The next phase, we will look at when offenses most likely occur. First, we will check which months rapes more likely occurs.
# creating a new variable with data format
# DATE OCC´= Date of crime occurrence(YYYY-MM-DD)
rape$date <- mdy_hms(rape$DATE.OCC)
#year
rape$year <- year(rape$date)
# month
rape$month <- month(rape$date, label = TRUE)
# day
rape$day <- wday(rape$date, label = TRUE, abbr = FALSE)
# hour but it has no value
rape$hour <- hour(rape$date)
# rapes by months
rape_month <- rape %>%
filter(year=="2020") %>%
group_by(month) %>%
summarize(count=n()) %>%
arrange(-count)
ggplot(data=rape_month, aes(x = reorder(month, -count), y=count)) +
geom_bar(stat="identity", fill="#56B4E9")+
xlab( "") +
ylab(" Frequency")+
ggtitle("Rape statistics by months in 2020")+
theme_minimal() +
theme(axis.text.x = element_text(angle=45, hjust=1))
Since the data includes 2020 and half of the 2021, it is not logical to make monthly comparison of the whole data. Then we only keep 2020. The bar graph shows that the most offenses occur in September in 2020 and it is followed by February, October and July. Although the summer season seems to have higher rates of rape, it does not seem to have a strong trend.
# rape by weekdays
rape_day <- rape %>%
group_by(day) %>%
summarize(count=n()) %>%
arrange(-count)
ggplot(data=rape_day, aes(x = reorder(day, -count), y=count)) +
geom_bar(stat="identity", fill="#56B4E9" )+
xlab( "") +
ylab(" Frequency")+
ggtitle("Rape statistics by weekdays")+
theme_minimal() +
theme(axis.text.x = element_text(angle=45, hjust=1))
As expected, weekends are the most frequent days for the rape crimes.
Finally, we can also look the variation of offenses per week in line graph.
rape %>%
count(week = floor_date(date, "week")) %>%
ggplot(aes(week, n)) +
geom_line()+
xlab( "") +
ylab(" Frequency")+
ggtitle("Rape statistics by weeks")
There is no significant trend in variation of offenses during the years. It goes up and down during the last two years.

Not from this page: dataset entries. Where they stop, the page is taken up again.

-- pv_equiv track=rewrite | github.com/vinchinzu/euler | python/360.py | count_and_sum_quadrants_improved
-- ===== SOURCE A (Python) =====
-- from typing import Tuple
--
-- OCTANT_MULTIPLIER: int = 8
--
-- PLANE_MULTIPLIER: int = 4
--
-- AXIS_MULTIPLIER: int = 2
--
-- def count_and_sum_quadrants_improved(a: int, b: int, c: int) -> Tuple[int, int]:
--     """Return (count, manhattan_sum) over all sign-variants of (a, b, c).
--
--     The result exploits symmetry:
--     - 3 non-zero coords: 8 symmetric points.
--     - 2 non-zero, 1 zero: 4 symmetric points (lying in coordinate planes).
--     - 1 non-zero, 2 zero: 2 symmetric points (lying on axes).
--     - all zero: the origin.
--     """
--
--     coords = (a, b, c)
--     zero_count = sum(1 for v in coords if v == 0)
--     non_zero_coords = [v for v in coords if v != 0]
--
--     if zero_count == 0:
--         # All three non-zero
--         manhattan = sum(non_zero_coords)
--         return OCTANT_MULTIPLIER, OCTANT_MULTIPLIER * manhattan
--     if zero_count == 1:
--         # Exactly one zero
--         manhattan = sum(non_zero_coords)
--         return PLANE_MULTIPLIER, PLANE_MULTIPLIER * manhattan
--     if zero_count == 2:
--         # Exactly two zeros
--         non_zero = non_zero_coords[0]
--         return AXIS_MULTIPLIER, AXIS_MULTIPLIER * non_zero
--     if zero_count == 3:
--         # All zeros (origin)
--         return 1, 0
--
--     msg = "Invalid coordinates"
--     raise ValueError(msg)
-- ===== SOURCE B (Python) =====
-- from typing import Tuple
--
-- def count_and_sum_quadrants_improved(a: int, b: int, c: int) -> Tuple[int, int]:
--     """Closed form: count = 2**(number of nonzero coords); zeros add nothing to the sum."""
--     count = 2 ** ((a != 0) + (b != 0) + (c != 0))
--     return count, count * (a + b + c)
-- ===== Notes on version B (the rewrite author's own statement) =====
-- stated objective: simpler
-- what changed: Replaces A's four-way branch on the zero count (with list building and per-case multipliers) by one arithmetic closed form: count = 2**(number of nonzero coordinates) and sum = count*(a+b+c).
import Mathlib
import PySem

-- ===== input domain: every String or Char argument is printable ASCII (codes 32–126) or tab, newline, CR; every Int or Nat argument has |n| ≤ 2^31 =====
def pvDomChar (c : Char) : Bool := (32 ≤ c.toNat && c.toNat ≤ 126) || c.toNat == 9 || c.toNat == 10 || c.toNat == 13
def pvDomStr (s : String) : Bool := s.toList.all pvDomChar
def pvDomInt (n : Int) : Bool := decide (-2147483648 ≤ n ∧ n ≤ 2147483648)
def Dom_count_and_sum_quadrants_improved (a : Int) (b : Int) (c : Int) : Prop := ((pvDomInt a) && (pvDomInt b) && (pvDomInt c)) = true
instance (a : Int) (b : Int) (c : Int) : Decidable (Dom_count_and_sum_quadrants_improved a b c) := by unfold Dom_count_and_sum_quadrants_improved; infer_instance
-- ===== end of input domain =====

-- B replaces A's four-way branch on the zero count by the closed form count = 2^(#nonzeros), sum = count*(a+b+c) (objective: simpler).

-- ===== PORT A =====
-- literal port: zero_count over the coordinate list, non-zero filter, then the branch chain
def count_and_sum_quadrants_improved (a : Int) (b : Int) (c : Int) : Int × Int :=
  let coords : List Int := [a, b, c]
  let zero_count : Int := (coords.filter (fun v => v == 0)).foldl (fun s _ => s + 1) 0
  let non_zero_coords : List Int := coords.filter (fun v => !(v == 0))
  if zero_count == 0 then
    let manhattan := non_zero_coords.foldl (· + ·) 0
    (8, 8 * manhattan)
  else if zero_count == 1 then
    let manhattan := non_zero_coords.foldl (· + ·) 0
    (4, 4 * manhattan)
  else if zero_count == 2 then
    let non_zero := non_zero_coords.headD 0  -- zero_count == 2 guarantees one element; Python indexes [0]
    (2, 2 * non_zero)
  else
    (1, 0)  -- zero_count == 3; the ValueError branch is unreachable

-- ===== PORT B =====
def count_and_sum_quadrants_improved_alt (a : Int) (b : Int) (c : Int) : Int × Int :=
  let nz : Nat := (if a ≠ 0 then 1 else 0) + (if b ≠ 0 then 1 else 0) + (if c ≠ 0 then 1 else 0)
  let count : Int := 2 ^ nz
  (count, count * (a + b + c))

-- ===== PRECONDITION & SPEC =====
def Spec_count_and_sum_quadrants_improved (a : Int) (b : Int) (c : Int) (out : Int × Int) : Prop := out = count_and_sum_quadrants_improved_alt a b c
instance (a : Int) (b : Int) (c : Int) (out : Int × Int) : Decidable (Spec_count_and_sum_quadrants_improved a b c out) := by unfold Spec_count_and_sum_quadrants_improved; infer_instance

-- ===== CLAIM (what is proved, stated in full; the proofs are below) =====
def Claim_equal_count_and_sum_quadrants_improved : Prop := ∀ (a : Int) (b : Int) (c : Int), Dom_count_and_sum_quadrants_improved a b c → Spec_count_and_sum_quadrants_improved a b c (count_and_sum_quadrants_improved a b c)

-- ===== LEMMAS AND PROOFS =====

-- ===== VERDICT (by name: the statement is the Claim_ definition above) =====
theorem count_and_sum_quadrants_improved_spec : Claim_equal_count_and_sum_quadrants_improved := by
  intro a b c _
  unfold Spec_count_and_sum_quadrants_improved count_and_sum_quadrants_improved count_and_sum_quadrants_improved_alt
  by_cases ha : a = 0 <;> by_cases hb : b = 0 <;> by_cases hc : c = 0 <;>
    · have ha' : (a == 0) = decide (a = 0) := rfl
      have hb' : (b == 0) = decide (b = 0) := rfl
      have hc' : (c == 0) = decide (c = 0) := rfl
      simp [ha', hb', hc', ha, hb, hc, List.filter, List.foldl]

This is a very basic explanatory data analysis sheet. The main idea is to show how to deal with categorical data, mostly with the frequency of an events, such as rape case in our example. This a main descriptive statistics of the police records on particular crime type. The main findings suggest that you shoud be more careful particularly at weekends. Stay safe!